Figure 2a and b show the simulated signal evolution curves that would be expected from four commonly encountered tissues of the brain (fat, White Matter (WM), Gray Matter (GM) and Cerebral Spinal Fluid (CSF)) using the schematic implementation shown in Figure 1c and d, respectively. Each tissue type has characteristic T1 and T2 values and thus each signal evolution has a different shape, which confirms that it is possible to satisfy this fundamental assumption in MRF. Note also that the signal levels in these evolutions represent a large fraction of the equilibrium magnetization (which is normalized to 1 in these figures.) Conventional spoiled steady-state sequences typically generate signal levels corresponding to 1-10% of the equilibrium magnetization. Figure 2c and 2d show an acquired signal evolution curve from fully sampled phantom experiments and its match to the dictionary by using the acquisition pattern shown in Figure 1c and 1d, along with the recovered T1, T2, proton density (M0) and off-resonance frequency values. MRF was able to match the signal to the corresponding dictionary entry and obtain the same T1 and T2 values from both sequence patterns. A video of the signal evolution from a fully sampled in vivo scan is also included (Supplementary Movie1), demonstrating the oscillating nature of the MRF signal observed in vivo.
Accelerated MRF Acquisitions
In addition to simultaneously quantifying multiple parameters, the error tolerance of MRF can be significantly better than conventional MRI. Because MRF is based on pattern recognition in a setting where the form of all predicted signal evolutions is known, MRF should be less sensitive to errors during the measurement. This is similar to conventional fingerprint recognition techniques which often contend with smudges and partial fingerprint information. In particular, the interaction of the temporal and spatial incoherence possible in MRF provides new opportunities to accelerate image acquisition through rejection of spatial undersampling errors. In order to test the limits of this acceleration, the same MRF sequence as shown in Figure 1a-c was modified to use only one spiral readout in each acquisition block. Therefore, the data collected are only 1/48th of the normally required data at each time point, resulting in a total acquisition time of 12.3 seconds corresponding to 1000 sampled time points. (See Figure 3a and Supplementary Movie 2.) The signal evolutions from all 1000 undersampled time points were used directly to match one entry from the dictionary to quantify T1, T2, M0 and off-resonance simultaneously, as shown in Figure 3b.

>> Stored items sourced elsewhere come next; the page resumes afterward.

-- pv_equiv track=rewrite | github.com/Nishanka06/playfair-cipher | gui.py | heuristic_clean
-- ===== SOURCE A (Python) =====
-- def heuristic_clean(text: str) -> str:
--     if text.endswith('X'):
--         text = text[:-1]
--     out_chars = []
--     i = 0
--     n = len(text)
--     while i < n:
--         if i + 2 < n and text[i+1] == 'X' and text[i] == text[i+2]:
--             out_chars.append(text[i])
--             i += 3
--         else:
--             out_chars.append(text[i])
--             i += 1
--     return ''.join(out_chars)
-- ===== SOURCE B (Python) =====
-- def heuristic_clean(text: str) -> str:
--     if text.endswith('X'):
--         text = text[:-1]
--     n = len(text)
--     parts = []
--     i = 0   # start of the not-yet-copied region
--     p = 1   # next candidate position for the middle 'X' of an aXa triple
--     while True:
--         j = text.find('X', p)
--         if j == -1 or j + 1 >= n:
--             parts.append(text[i:])
--             break
--         if text[j - 1] == text[j + 1]:
--             parts.append(text[i:j])
--             i = j + 2
--             p = j + 3
--         else:
--             p = j + 1
--     return ''.join(parts)
-- ===== Notes on version B (the rewrite author's own statement) =====
-- stated objective: faster
-- what changed: A walks the string index by index testing every position for a collapsible padded triple; B jumps directly between occurrences of the padding character with str.find and copies whole untouched slices between matches.
import Mathlib
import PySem

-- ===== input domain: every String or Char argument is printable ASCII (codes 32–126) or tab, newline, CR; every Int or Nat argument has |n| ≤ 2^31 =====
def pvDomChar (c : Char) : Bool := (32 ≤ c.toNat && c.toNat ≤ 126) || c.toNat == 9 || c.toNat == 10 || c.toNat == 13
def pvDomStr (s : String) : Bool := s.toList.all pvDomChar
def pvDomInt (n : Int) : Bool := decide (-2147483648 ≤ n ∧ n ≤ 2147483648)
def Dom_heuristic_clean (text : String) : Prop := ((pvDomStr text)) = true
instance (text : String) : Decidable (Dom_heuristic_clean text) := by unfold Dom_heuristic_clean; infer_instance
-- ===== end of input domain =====

-- B replaces A's one-by-one index walk by jumping between padding-character positions with
-- str.find and copying whole untouched slices between matches (objective: faster, by the
-- constant factor of C-level find/slice; measured).

-- ===== PORT A =====
-- A's while-loop over index i, with a fuel argument that only makes the recursion structural
-- (cs.length is enough fuel: i grows by at least 1 each iteration). Every index access is guarded
-- by 'i < n' / 'i + 2 < n', so the in-range Python indexing text[i] is List.getD (exact there).
def pvLoopA (cs : List Char) : Nat → Nat → List Char
  | 0, _ => []
  | fuel+1, i =>
    if i < cs.length then
      if i + 2 < cs.length ∧ cs.getD (i+1) ' ' = 'X' ∧ cs.getD i ' ' = cs.getD (i+2) ' ' then
        cs.getD i ' ' :: pvLoopA cs fuel (i+3)
      else
        cs.getD i ' ' :: pvLoopA cs fuel (i+1)
    else []

def heuristic_clean (text : String) : String :=
  let cs := if PySem.Str.endswith text "X" then PySem.List.slice text.toList none (some (-1)) else text.toList
  String.ofList (pvLoopA cs cs.length 0)

-- ===== PORT B =====
-- B's loop: i = start of the uncopied region, p = next candidate middle position;
-- j = text.find('X', p) is PySem.Chars.findFrom. The fuel argument only makes the recursion
-- structural (p grows by at least 1 each iteration and the loop exits once p > len, so
-- cs.length + 1 is enough fuel; the fuel-0 value is never reached from the entry point).
def pvLoopB (cs : List Char) : Nat → Nat → Nat → List Char
  | 0, i, _ => PySem.List.slice cs (some (i : Int)) none
  | fuel+1, i, p =>
    let j := PySem.Chars.findFrom cs ['X'] (p : Int) none
    if j = -1 ∨ (cs.length : Int) ≤ j + 1 then
      PySem.List.slice cs (some (i : Int)) none
    else if cs.getD (j.toNat - 1) ' ' = cs.getD (j.toNat + 1) ' ' then
      PySem.List.slice cs (some (i : Int)) (some j) ++ pvLoopB cs fuel (j.toNat + 2) (j.toNat + 3)
    else
      pvLoopB cs fuel i (j.toNat + 1)

def heuristic_clean_alt (text : String) : String :=
  let cs := if PySem.Str.endswith text "X" then PySem.List.slice text.toList none (some (-1)) else text.toList
  String.ofList (pvLoopB cs (cs.length + 1) 0 1)

-- ===== PRECONDITION & SPEC =====
def Spec_heuristic_clean (text : String) (out : String) : Prop := out = heuristic_clean_alt text
instance (text : String) (out : String) : Decidable (Spec_heuristic_clean text out) := by unfold Spec_heuristic_clean; infer_instance

-- ===== CLAIM (what is proved, stated in full; the proofs are below) =====
def Claim_equal_heuristic_clean : Prop := ∀ (text : String), Dom_heuristic_clean text → Spec_heuristic_clean text (heuristic_clean text)

-- ===== LEMMAS AND PROOFS =====

-- text.find('X', p) is -1 once p is past the end
theorem pvFindFrom_gt_len (cs : List Char) (p : Nat) (h : cs.length < p) :
    PySem.Chars.findFrom cs ['X'] (p:Int) none = -1 := by
  simp only [PySem.Chars.findFrom]
  split_ifs with h1 h2 h3 <;> omega

-- 'm is the middle of a collapsible aXa triple' (the condition A tests at position m-1)
def pvCond (cs : List Char) (m : Nat) : Prop :=
  m + 1 < cs.length ∧ cs.getD m ' ' = 'X' ∧ cs.getD (m-1) ' ' = cs.getD (m+1) ' '

theorem pvPrefixX_iff (cs : List Char) (m : Nat) (h : m < cs.length) :
    (['X'] <+: cs.drop m) ↔ cs[m] = 'X' := by
  rw [List.drop_eq_getElem_cons h]
  constructor
  · rintro ⟨t, ht⟩
    have h2 : cs[m]? = some 'X' := by simpa using (congrArg (·.head?) ht.symm)
    rw [List.getElem?_eq_getElem h] at h2
    exact Option.some.inj h2
  · intro hx; exact ⟨List.drop (m+1) cs, by rw [hx]; rfl⟩

theorem pvLoopA_stop (cs : List Char) (f i : Nat) (h : cs.length ≤ i) : pvLoopA cs f i = [] := by
  cases f with
  | zero => rfl
  | succ f => rw [pvLoopA]; simp [Nat.not_lt.2 h]

-- the result does not depend on the fuel once the fuel is sufficient
theorem pvLoopA_fuel (cs : List Char) : ∀ f g i, cs.length - i ≤ f → cs.length - i ≤ g →
    pvLoopA cs f i = pvLoopA cs g i := by
  intro f
  induction f with
  | zero => intro g i hf _; rw [pvLoopA_stop cs 0 i (by omega), pvLoopA_stop cs g i (by omega)]
  | succ f ih =>
    intro g i hf hg
    by_cases hi : i < cs.length
    · obtain ⟨g', rfl⟩ : ∃ g', g = g' + 1 := ⟨g - 1, by omega⟩
      rw [pvLoopA, pvLoopA]
      by_cases hc : i + 2 < cs.length ∧ cs.getD (i+1) ' ' = 'X' ∧ cs.getD i ' ' = cs.getD (i+2) ' '
      · rw [if_pos hi, if_pos hi, if_pos hc, if_pos hc, ih g' (i+3) (by omega) (by omega)]
      · rw [if_pos hi, if_pos hi, if_neg hc, if_neg hc, ih g' (i+1) (by omega) (by omega)]
    · rw [pvLoopA_stop cs _ i (by omega), pvLoopA_stop cs g i (by omega)]

-- A copies characters one by one through a region containing no triple middle
theorem pvLoopA_copy (cs : List Char) (d : Nat) : ∀ i f g, cs.length - i ≤ f →
    cs.length - (i + d) ≤ g → (∀ m, i+1 ≤ m → m < i+1+d → ¬ pvCond cs m) →
    pvLoopA cs f i = (cs.drop i).take d ++ pvLoopA cs g (i+d) := by
  induction d with
  | zero => intro i f g hf hg _; simpa using pvLoopA_fuel cs f g i hf (by omega)
  | succ d ih =>
    intro i f g hf hg hm
    by_cases hi : i < cs.length
    · obtain ⟨f', rfl⟩ : ∃ f', f = f' + 1 := ⟨f - 1, by omega⟩
      have hc : ¬ (i + 2 < cs.length ∧ cs.getD (i+1) ' ' = 'X' ∧ cs.getD i ' ' = cs.getD (i+2) ' ') := by
        have := hm (i+1) le_rfl (by omega)
        simpa [pvCond, Nat.add_sub_cancel] using this
      rw [pvLoopA, if_pos hi, if_neg hc]
      rw [ih (i+1) f' g (by omega) (by omega) (fun m h1 h2 => hm m (by omega) (by omega))]
      rw [List.getD_eq_getElem cs ' ' hi,
        show List.drop i cs = cs[i] :: List.drop (i+1) cs from List.drop_eq_getElem_cons hi,
        List.take_succ_cons, show i + 1 + d = i + (d + 1) from by omega]
      simp
    · rw [pvLoopA_stop cs f i (by omega), pvLoopA_stop cs g (i+(d+1)) (by omega),
        List.drop_eq_nil_of_le (by omega : cs.length ≤ i)]
      simp
-- A consumes everything once no triple middle remains
theorem pvLoopA_drop (cs : List Char) (i f : Nat) (hf : cs.length - i ≤ f)
    (h : ∀ m, i+1 ≤ m → ¬ pvCond cs m) : pvLoopA cs f i = cs.drop i := by
  have := pvLoopA_copy cs (cs.length - i) i f 0 hf (by omega) (fun m h1 _ => h m h1)
  rw [this, pvLoopA_stop cs 0 _ (by omega)]
  simp

-- the main invariant: B's state (i, p) with no triple middle in [i+1, p) computes A's tail from i
theorem pvLoopB_eq (cs : List Char) : ∀ fuel p i f, cs.length + 1 - p ≤ fuel →
    cs.length - i ≤ f → i < p →
    (∀ m, i+1 ≤ m → m < p → ¬ pvCond cs m) → pvLoopB cs fuel i p = pvLoopA cs f i := by
  intro fuel
  induction fuel with
  | zero =>
    intro p i f h0 hfA hip hinv
    rw [pvLoopB, PySem.List.slice_from_natCast]
    refine (pvLoopA_drop cs i f hfA ?_).symm
    intro m h1 hcond
    by_cases hmp : m < p
    · exact hinv m h1 hmp hcond
    · exact absurd hcond.1 (by omega)
  | succ fuel ih =>
    intro p i f hfuel hfA hip hinv
    rw [pvLoopB]
    by_cases hg : PySem.Chars.findFrom cs ['X'] (p : Int) none = -1 ∨
        (cs.length : Int) ≤ PySem.Chars.findFrom cs ['X'] (p : Int) none + 1
    · rw [if_pos hg, PySem.List.slice_from_natCast]
      refine (pvLoopA_drop cs i f hfA ?_).symm
      intro m h1 hcond
      by_cases hmp : m < p
      · exact hinv m h1 hmp hcond
      · obtain ⟨hlen, hX, _⟩ := hcond
        have hmlt : m < cs.length := by omega
        have hple : p ≤ cs.length := by omega
        have hXe : cs[m] = 'X' := by rw [List.getD_eq_getElem cs ' ' hmlt] at hX; exact hX
        have hpref : ['X'] <+: cs.drop m := (pvPrefixX_iff cs m hmlt).2 hXe
        by_cases hne : PySem.Chars.findFrom cs ['X'] (p : Int) none = -1
        · have hni := (PySem.Chars.findFrom_natCast_eq_neg_one_iff cs ['X'] p hple).1 hne
          apply hni
          have hsuf : cs.drop m <:+ cs.drop p := by
            have hd : cs.drop m = (cs.drop p).drop (m - p) := by
              rw [List.drop_drop]; congr 1; omega
            rw [hd]; exact List.drop_suffix _ _
          exact hpref.isInfix.trans hsuf.isInfix
        · obtain ⟨hpj, hpre, hmin⟩ := PySem.Chars.findFrom_natCast_spec cs ['X'] p hple hne
          rcases hg with hg | hg
          · exact hne hg
          · by_cases hmj : m < (PySem.Chars.findFrom cs ['X'] (p : Int) none).toNat
            · exact hmin m (by omega) hmj hpref
            · omega
    · rw [if_neg hg]
      rcases not_or.1 hg with ⟨hne, hlt⟩
      have hple : p ≤ cs.length := by
        by_contra hc
        exact hne (pvFindFrom_gt_len cs p (by omega))
      obtain ⟨hpj, hpre, hmin⟩ := PySem.Chars.findFrom_natCast_spec cs ['X'] p hple hne
      set jn := (PySem.Chars.findFrom cs ['X'] (p : Int) none).toNat with hjndef
      have hjn : (jn : Int) = PySem.Chars.findFrom cs ['X'] (p : Int) none :=
        Int.toNat_of_nonneg (le_trans (Int.natCast_nonneg p) hpj)
      have hpjn : p ≤ jn := by omega
      have hjlt : jn + 1 < cs.length := by omega
      have hXj : cs[jn]'(by omega) = 'X' := (pvPrefixX_iff cs jn (by omega)).1 hpre
      have noMid : ∀ m, p ≤ m → m < jn → ¬ cs.getD m ' ' = 'X' := by
        intro m h1 h2 hX
        exact hmin m h1 h2 ((pvPrefixX_iff cs m (by omega)).2
          (by rw [← List.getD_eq_getElem cs ' ' (by omega : m < cs.length)]; exact hX))
      have notBefore : ∀ m, i+1 ≤ m → m < jn → ¬ pvCond cs m := by
        intro m h1 h2 hcond
        by_cases hmp : m < p
        · exact hinv m h1 hmp hcond
        · exact noMid m (by omega) h2 hcond.2.1
      by_cases hEq : cs.getD (jn - 1) ' ' = cs.getD (jn + 1) ' '
      · rw [if_pos hEq]
        have hij : i + 1 ≤ jn := by omega
        have hcopy := pvLoopA_copy cs (jn - 1 - i) i f (f+1) hfA (by omega)
          (fun m h1 h2 => notBefore m h1 (by omega))
        rw [show i + (jn - 1 - i) = jn - 1 from by omega] at hcopy
        have hstep : pvLoopA cs (f+1) (jn - 1) = cs.getD (jn-1) ' ' :: pvLoopA cs f (jn + 2) := by
          rw [pvLoopA, if_pos (show jn - 1 < cs.length by omega), if_pos ?_]
          · rw [show jn - 1 + 3 = jn + 2 from by omega]
          · refine ⟨by omega, ?_, ?_⟩
            · rw [show jn - 1 + 1 = jn from by omega,
                List.getD_eq_getElem cs ' ' (show jn < cs.length by omega)]
              exact hXj
            · rw [show jn - 1 + 2 = jn + 1 from by omega]
              exact hEq
        rw [hcopy, hstep,
          ← ih (jn+3) (jn+2) f (by omega) (by omega) (by omega)
            (fun m h1 h2 => absurd (h1.trans_lt h2) (by omega)),
          ← hjn, PySem.List.slice_natCast]
        have htake : (cs.drop i).take (jn - i)
            = (cs.drop i).take (jn - 1 - i) ++ [cs[jn-1]'(by omega)] := by
          rw [show jn - i = (jn - 1 - i) + 1 from by omega, List.take_add_one]
          congr 1
          rw [List.getElem?_drop, show i + (jn - 1 - i) = jn - 1 from by omega,
            List.getElem?_eq_getElem (by omega)]
          rfl
        rw [htake, List.append_assoc,
          List.getD_eq_getElem cs ' ' (show jn - 1 < cs.length by omega)]
        rfl
      · rw [if_neg hEq]
        apply ih (jn+1) i f (by omega) hfA (by omega)
        intro m h1 h2 hcond
        by_cases hmp : m < p
        · exact hinv m h1 hmp hcond
        · by_cases hmj : m < jn
          · exact noMid m (by omega) hmj hcond.2.1
          · have hm : m = jn := by omega
            rw [hm] at hcond
            exact hEq hcond.2.2

-- ===== VERDICT (by name: the statement is the Claim_ definition above) =====
theorem heuristic_clean_spec : Claim_equal_heuristic_clean := by
  have key : ∀ cs : List Char, pvLoopB cs (cs.length + 1) 0 1 = pvLoopA cs cs.length 0 := fun cs =>
    pvLoopB_eq cs (cs.length + 1) 1 0 cs.length (by omega) (by omega) Nat.one_pos
      (fun m h1 h2 => absurd (h1.trans_lt h2) (by omega))
  intro text _
  show String.ofList (pvLoopA (if PySem.Str.endswith text "X" = true then PySem.List.slice text.toList none (some (-1)) else text.toList) (if PySem.Str.endswith text "X" = true then PySem.List.slice text.toList none (some (-1)) else text.toList).length 0)
      = String.ofList (pvLoopB (if PySem.Str.endswith text "X" = true then PySem.List.slice text.toList none (some (-1)) else text.toList) ((if PySem.Str.endswith text "X" = true then PySem.List.slice text.toList none (some (-1)) else text.toList).length + 1) 0 1)
  rw [key]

Because these errors are incoherent with the expected MRF signals, they are largely ignored by the following processing steps. Figures 3c-f show that high quality estimates of the MR parameters are generated even with this significant level of undersampling. WM, GM and CSF regions were then selected from the resultant maps. The mean T1 and T2 values obtained from each region were listed in the Table 1 and are within the range of previously reported literature values 29-32. The shortened T2 value in CSF is likely due to out-of-plane flow in this 2D experiment. A similar effect can be observed in conventional T2 mapping techniques as well33. Also note that the roughly −220 Hz chemical shift of fat protons is clearly visualized in the off-resonance map.
Table 1.
T1 (ms) | T2 (ms) | |
---|---|---|
White Matter | 685 ± 33 | 65 ± 4 |
Previously Reported | 608 - 756 | 54 - 81 |
Gray Matter | 1180 ± 104 | 97 ± 5.9 |
Previously Reported | 998 - 1304 | 78 - 98 |
Cerebrospinal Fluid | 4880 ± 379 | 550 ± 251 |
Previously Reported | 4103 - 5400 | 1800 - 2460 |
Motion Error Tolerance in MRF
Since motion is one of the most common sources of error in an MRI scan, a motion corrupted scan was performed using the accelerated MRF acquisition described in the prior section. The subject was instructed to randomly move his head for the last 3 s of a total 15 s scan. Supplementary movie 3 shows the random motion as well as severe undersampling artifacts in the reconstructed images. Figure 4 compares the quantitative maps from the data with and without the motion corrupted data. The maps acquired during motion show almost no sensitivity to the motion and show nearly the same quality and anatomy as the maps from the motion-free data, thus indicating that the signal changes resulting from motion were uncorrelated with the evolutions included in the dictionary, and were largely ignored by the pattern recognition algorithm.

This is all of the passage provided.